Blue Dots Partners

Three lessons I learned from Steve Jobs

Lesson 1: Don’t focus, hyper-focus on what matters the most and what moves the cause forward

Steve had this unique ability, which I have never seen in anybody else: he exhibited an intense and obsessive focus. He never gave interviews because in his mind, it would not make the iPhone or any other Apple product better. It would not move the cause of designing and building beautiful, impactful and consequential products that would affect the life of hundreds of millions of people.

The lesson I learned is about saying no to a hundred things to focus only on one or two or three essential things to accomplish. Most startups die because of lack of focus and their inability to say no. In some cases, they refuse to take on the difficult challenge to define who they truly are. They don’t die because they run out of oxygen (read cash), it’s like saying most people die because their heart stopped. They rarely die because they have a bad idea or it’s a bad product. In my experience, most startups die because they try to do too many things and go after too many markets with too many features. Because of that, they do not forge their identity, their “reason d’être”, their existential “why” and they are irrelevant in an ocean of noise.

In some case, they raise way too much capital, which exacerbates the problem. It’s hard to be frugal when you have a lot of money. It is hard to be forceful and make the difficult decision to pick only one thing to do when you have too much capital. Too much money is convenient: you don’t have to make the decision between A, B or C. You can do all of them and even D and E! I have seen investors during board meetings complaining that the CEO is not spending enough. Over oxygenation is like under oxygenation: it leads to the same result: death, even though the physiological phenomenon to get there is quite different.

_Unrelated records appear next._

-- pv_equiv track=rewrite | github.com/arg-tech/default_segmenter | utility.py | frequent_tuple
-- ===== SOURCE A (Python) =====
-- def frequent_tuple(tuples):
--     count_tuple={}
--     for tup in tuples:
--         length=len(tup[0].split(" "))
--         if length in count_tuple.keys():
--             count_tuple[length]+=1
--         else:
--             count_tuple[length]=1
--     sorted_dct=dict(sorted(count_tuple.items(), reverse=True,key=lambda item: item[1]))
--     return next(iter( sorted_dct.items() ))[0]
-- ===== SOURCE B (Python) =====
-- def frequent_tuple(tuples):
--     count_tuple = {}
--     for tup in tuples:
--         length = len(tup[0].split(" "))
--         count_tuple[length] = count_tuple.get(length, 0) + 1
--     it = iter(count_tuple.items())
--     best_length, best_count = next(it)
--     for length, count in it:
--         if count > best_count:
--             best_length, best_count = length, count
--     return best_length
-- ===== Notes on version B (the rewrite author's own statement) =====
-- stated objective: simpler
-- what changed: Replaces the sort of the count dict's items (reverse=True by count) followed by taking the first key with a single linear scan keeping the strictly-greatest count (first wins on ties, matching the stable sort).
import Mathlib
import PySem

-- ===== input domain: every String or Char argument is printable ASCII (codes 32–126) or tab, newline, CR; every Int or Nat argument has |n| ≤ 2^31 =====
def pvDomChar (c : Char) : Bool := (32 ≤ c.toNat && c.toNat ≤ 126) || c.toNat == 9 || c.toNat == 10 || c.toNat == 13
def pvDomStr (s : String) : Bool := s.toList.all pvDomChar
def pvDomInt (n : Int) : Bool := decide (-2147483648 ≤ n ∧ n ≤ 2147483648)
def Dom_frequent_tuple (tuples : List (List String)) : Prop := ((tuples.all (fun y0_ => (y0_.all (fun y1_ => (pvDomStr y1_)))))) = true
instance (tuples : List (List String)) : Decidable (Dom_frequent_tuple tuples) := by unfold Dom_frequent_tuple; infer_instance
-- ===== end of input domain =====

-- B replaces A's sort of the count dict's items (reverse, by count) + take-first-key
-- by a single linear scan keeping the strictly greatest count (first wins ties): simpler, same result.


-- shared subexpression of both Pythons: length = len(tup[0].split(" "))
-- (tup[0] raises IndexError on an empty tup; Pre_ excludes that, so the default is never read)
def pvWordLen (tup : List String) : Int :=
  (((PySem.Str.split? (PySem.List.pyGetD tup 0 "") " ").getD []).length : Int)

-- ===== PORT A =====
def frequent_tuple (tuples : List (List String)) : Int :=
  let count_tuple : PySem.Dict Int Int :=
    tuples.foldl (fun d tup =>
      if d.contains (pvWordLen tup) then d.insert (pvWordLen tup) (d.getD (pvWordLen tup) 0 + 1)
      else d.insert (pvWordLen tup) 1) PySem.Dict.empty
  let sorted_dct := PySem.List.sorted count_tuple.items (fun item => item.2) true
  -- next(iter(sorted_dct.items()))[0]; StopIteration on an empty dict is excluded by Pre_
  (sorted_dct.headD (0, 0)).1

-- ===== PORT B =====
def frequent_tuple_alt (tuples : List (List String)) : Int :=
  let count_tuple : PySem.Dict Int Int :=
    tuples.foldl (fun d tup =>
      d.insert (pvWordLen tup) (d.getD (pvWordLen tup) 0 + 1)) PySem.Dict.empty
  match count_tuple.items with
  | [] => 0  -- next(it) raises StopIteration here; excluded by Pre_
  | p :: rest => (rest.foldl (fun best q => if q.2 > best.2 then q else best) p).1

-- ===== PRECONDITION & SPEC =====
-- Pre_ excludes exactly where A raises: the empty list (StopIteration from next(iter(…)))
-- and any inner empty list (IndexError from tup[0]).
def Pre_frequent_tuple (tuples : List (List String)) : Prop :=
  tuples ≠ [] ∧ ∀ tup ∈ tuples, tup ≠ []
instance (tuples : List (List String)) : Decidable (Pre_frequent_tuple tuples) := by
  unfold Pre_frequent_tuple; infer_instance

def pvWitness_frequent_tuple : List (List String) := [["a b"], ["c"], ["a b"]]

def Spec_frequent_tuple (tuples : List (List String)) (out : Int) : Prop := out = frequent_tuple_alt tuples
instance (tuples : List (List String)) (out : Int) : Decidable (Spec_frequent_tuple tuples out) := by unfold Spec_frequent_tuple; infer_instance

-- ===== CLAIM (what is proved, stated in full; the proofs are below) =====
def Claim_equal_frequent_tuple : Prop := ∀ (tuples : List (List String)), Dom_frequent_tuple tuples → Pre_frequent_tuple tuples → Spec_frequent_tuple tuples (frequent_tuple tuples)

-- ===== LEMMAS AND PROOFS =====

-- A's guarded counting step equals B's unconditional one (when the key is absent, getD is 0)
lemma pv_fold_eq (l : List (List String)) (d : PySem.Dict Int Int) :
    l.foldl (fun d tup =>
      if d.contains (pvWordLen tup) then d.insert (pvWordLen tup) (d.getD (pvWordLen tup) 0 + 1)
      else d.insert (pvWordLen tup) 1) d
    = l.foldl (fun d tup =>
      d.insert (pvWordLen tup) (d.getD (pvWordLen tup) 0 + 1)) d := by
  induction l generalizing d with
  | nil => rfl
  | cons a l ih =>
    simp only [List.foldl_cons]
    cases h : d.contains (pvWordLen a) with
    | true => rw [if_pos (by simp)]; exact ih _
    | false =>
      rw [if_neg (by simp), PySem.Dict.getD_of_not_contains d 0 h]
      exact ih _

-- the counting loop never empties the dict
lemma pv_items_ne_nil (l : List (List String)) (d : PySem.Dict Int Int) (hd : d.items ≠ []) :
    (l.foldl (fun d tup =>
      d.insert (pvWordLen tup) (d.getD (pvWordLen tup) 0 + 1)) d).items ≠ [] := by
  induction l generalizing d with
  | nil => exact hd
  | cons a l ih =>
    simp only [List.foldl_cons]
    apply ih
    rw [PySem.Dict.items_insert]
    split
    · simpa using hd
    · simp

-- head of the reverse-stable insertion-sort fold = the strict-greater linear scan
lemma pv_head_insertBy_fold (l : List (Int × Int)) (b : Int × Int) (t : List (Int × Int)) :
    ((l.foldl (fun acc x => PySem.List.insertBy (fun a c => decide (c.2 < a.2)) x acc) (b :: t)).headD (0, 0))
    = l.foldl (fun best q => if q.2 > best.2 then q else best) b := by
  induction l generalizing b t with
  | nil => rfl
  | cons x l ih =>
    rw [List.foldl_cons, List.foldl_cons]
    by_cases h : b.2 < x.2
    · have hins : PySem.List.insertBy (fun a c => decide (c.2 < a.2)) x (b :: t) = x :: b :: t := by
        simp [PySem.List.insertBy, h]
      rw [hins, if_pos h]
      exact ih x (b :: t)
    · have hins : PySem.List.insertBy (fun a c => decide (c.2 < a.2)) x (b :: t)
          = b :: PySem.List.insertBy (fun a c => decide (c.2 < a.2)) x t := by
        simp [PySem.List.insertBy, h]
      rw [hins, if_neg h]
      exact ih b _

theorem pv_main (tuples : List (List String)) (hpre : Pre_frequent_tuple tuples) :
    frequent_tuple tuples = frequent_tuple_alt tuples := by
  obtain ⟨hne, -⟩ := hpre
  unfold frequent_tuple frequent_tuple_alt
  rw [pv_fold_eq]
  have hitems : (tuples.foldl (fun d tup =>
      d.insert (pvWordLen tup) (d.getD (pvWordLen tup) 0 + 1))
      (PySem.Dict.empty : PySem.Dict Int Int)).items ≠ [] := by
    cases tuples with
    | nil => exact absurd rfl hne
    | cons a l =>
      simp only [List.foldl_cons]
      apply pv_items_ne_nil
      rw [PySem.Dict.items_insert]
      simp
  cases hi : (tuples.foldl (fun d tup =>
      d.insert (pvWordLen tup) (d.getD (pvWordLen tup) 0 + 1))
      (PySem.Dict.empty : PySem.Dict Int Int)).items with
  | nil => exact absurd hi hitems
  | cons p rest =>
    simp only [hi]
    rw [PySem.List.sorted_rev_eq_foldl_insertBy]
    exact congrArg Prod.fst (pv_head_insertBy_fold rest p [])

-- ===== VERDICT (by name: the statement is the Claim_ definition above) =====
theorem frequent_tuple_spec : Claim_equal_frequent_tuple := by
  intro tuples _ hpre
  unfold Spec_frequent_tuple
  exact pv_main tuples hpre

Lesson 2: The quest for simplicity is really, really, really hard

It takes many iterations to peel something to the core, to its most simple and most elegant form of expression, to its truth. In some case, it is very counter intuitive and it can’t be easily seen and appreciated.

There is a pruning of unused neural connections or synapses of the brain as an adolescent evolves into adulthood. Synapses that are used frequently become stronger, faster and more stable. Only these who matter thrive. Businesses should go through the same process.

Let me give you an example of how hard the path to simplicity can be. When Apple came up with the unibody design of the MacBook Pro in January 2009 it reduced the enclosure of the laptop to one single piece of aluminum instead of several pieces. The challenge came from the manufacturing process and designing the right tooling to mass-manufacture that single piece with an obsessive attention to details. The beauty is as much on the inside as it is on the outside, which only shows a simple, yet elegant product. Reduction to one single piece of enclosure was a tour de force for Apple.

Lesson 3: Working for Steve. I came to the realization that there is only one business on this planet

By business, I mean the exchange of goods and services for money. If you think about it: what is the difference between Caterpillar, Farmers Insurance Group, Ford Motor Company, Krispy Kreme and Pixar Animation Studios? The answer might shock you: at a fundamental level, there is none. All these five companies are in the exact same business with the exact same goal and purpose: to manufacture and deliver delight.

Let me say it again, as this is really important: there is one and only one business on this planet. Any company or enterprise, small or large, anywhere in the world, regardless of what problem it addresses, or its business model, or the types of customers it serves is in the same business: to manufacture and deliver delight.

It’s the alignment between the expected delight and what is delivered to the customer (through six steps: discovery, usage, maintenance, support, upgrade and disposal) that determines the happiness of the customers. There cannot be an impedance mismatch between these two things, otherwise, it impacts growth because customers will share their experience, positive or negative and amplify success or failure. This is the fourth alignment in our A4 Precision Alignment™ methodology.

Here is an example of excellent alignment: Chewy. The company offers an unsurpassed customer experience. They don’t only deliver food and products for our pet friends; they deliver love and excitement and emotional connections. In 2017, Pet Smart bought the company for $3.3B. It was the largest eCommerce acquisition at the time. Revenue last year, in 2018, was $3.5B and today, its market cap is close to $10B.

By contrast, here is an example of a dramatic misalignment: Theranos. The expectation was to get dozens of blood tests, off a single drop of blood. The reality was quite different: tests were inaccurate, the claim was fraudulent. Elizabeth Holmes, its founder and former CEO is awaiting a criminal trial and John Carreyrou wrote a fantastic book!

This alignment between Delight and Offering is one of the four universal alignments that I describe in my upcoming book, Aligning the Dots: The new paradigm to grow any business. It is one of the core principles of what makes companies grow and be successful or become irrelevant and die.

Conclusion

I used these three lessons as an entrepreneur, as an investor, as a board member. I continue to use them every day to help companies grow faster. In fact, they became principles for me.

For example, I stopped asking any entrepreneur or CEO what his or her company does. I got tired of listening to their long monolog as an answer. I now ask: “Can you tell me in one sentence, why I should buy your product?” The answer informs on their focus, the simple description of why their business matters and how much delight they are hoping to deliver.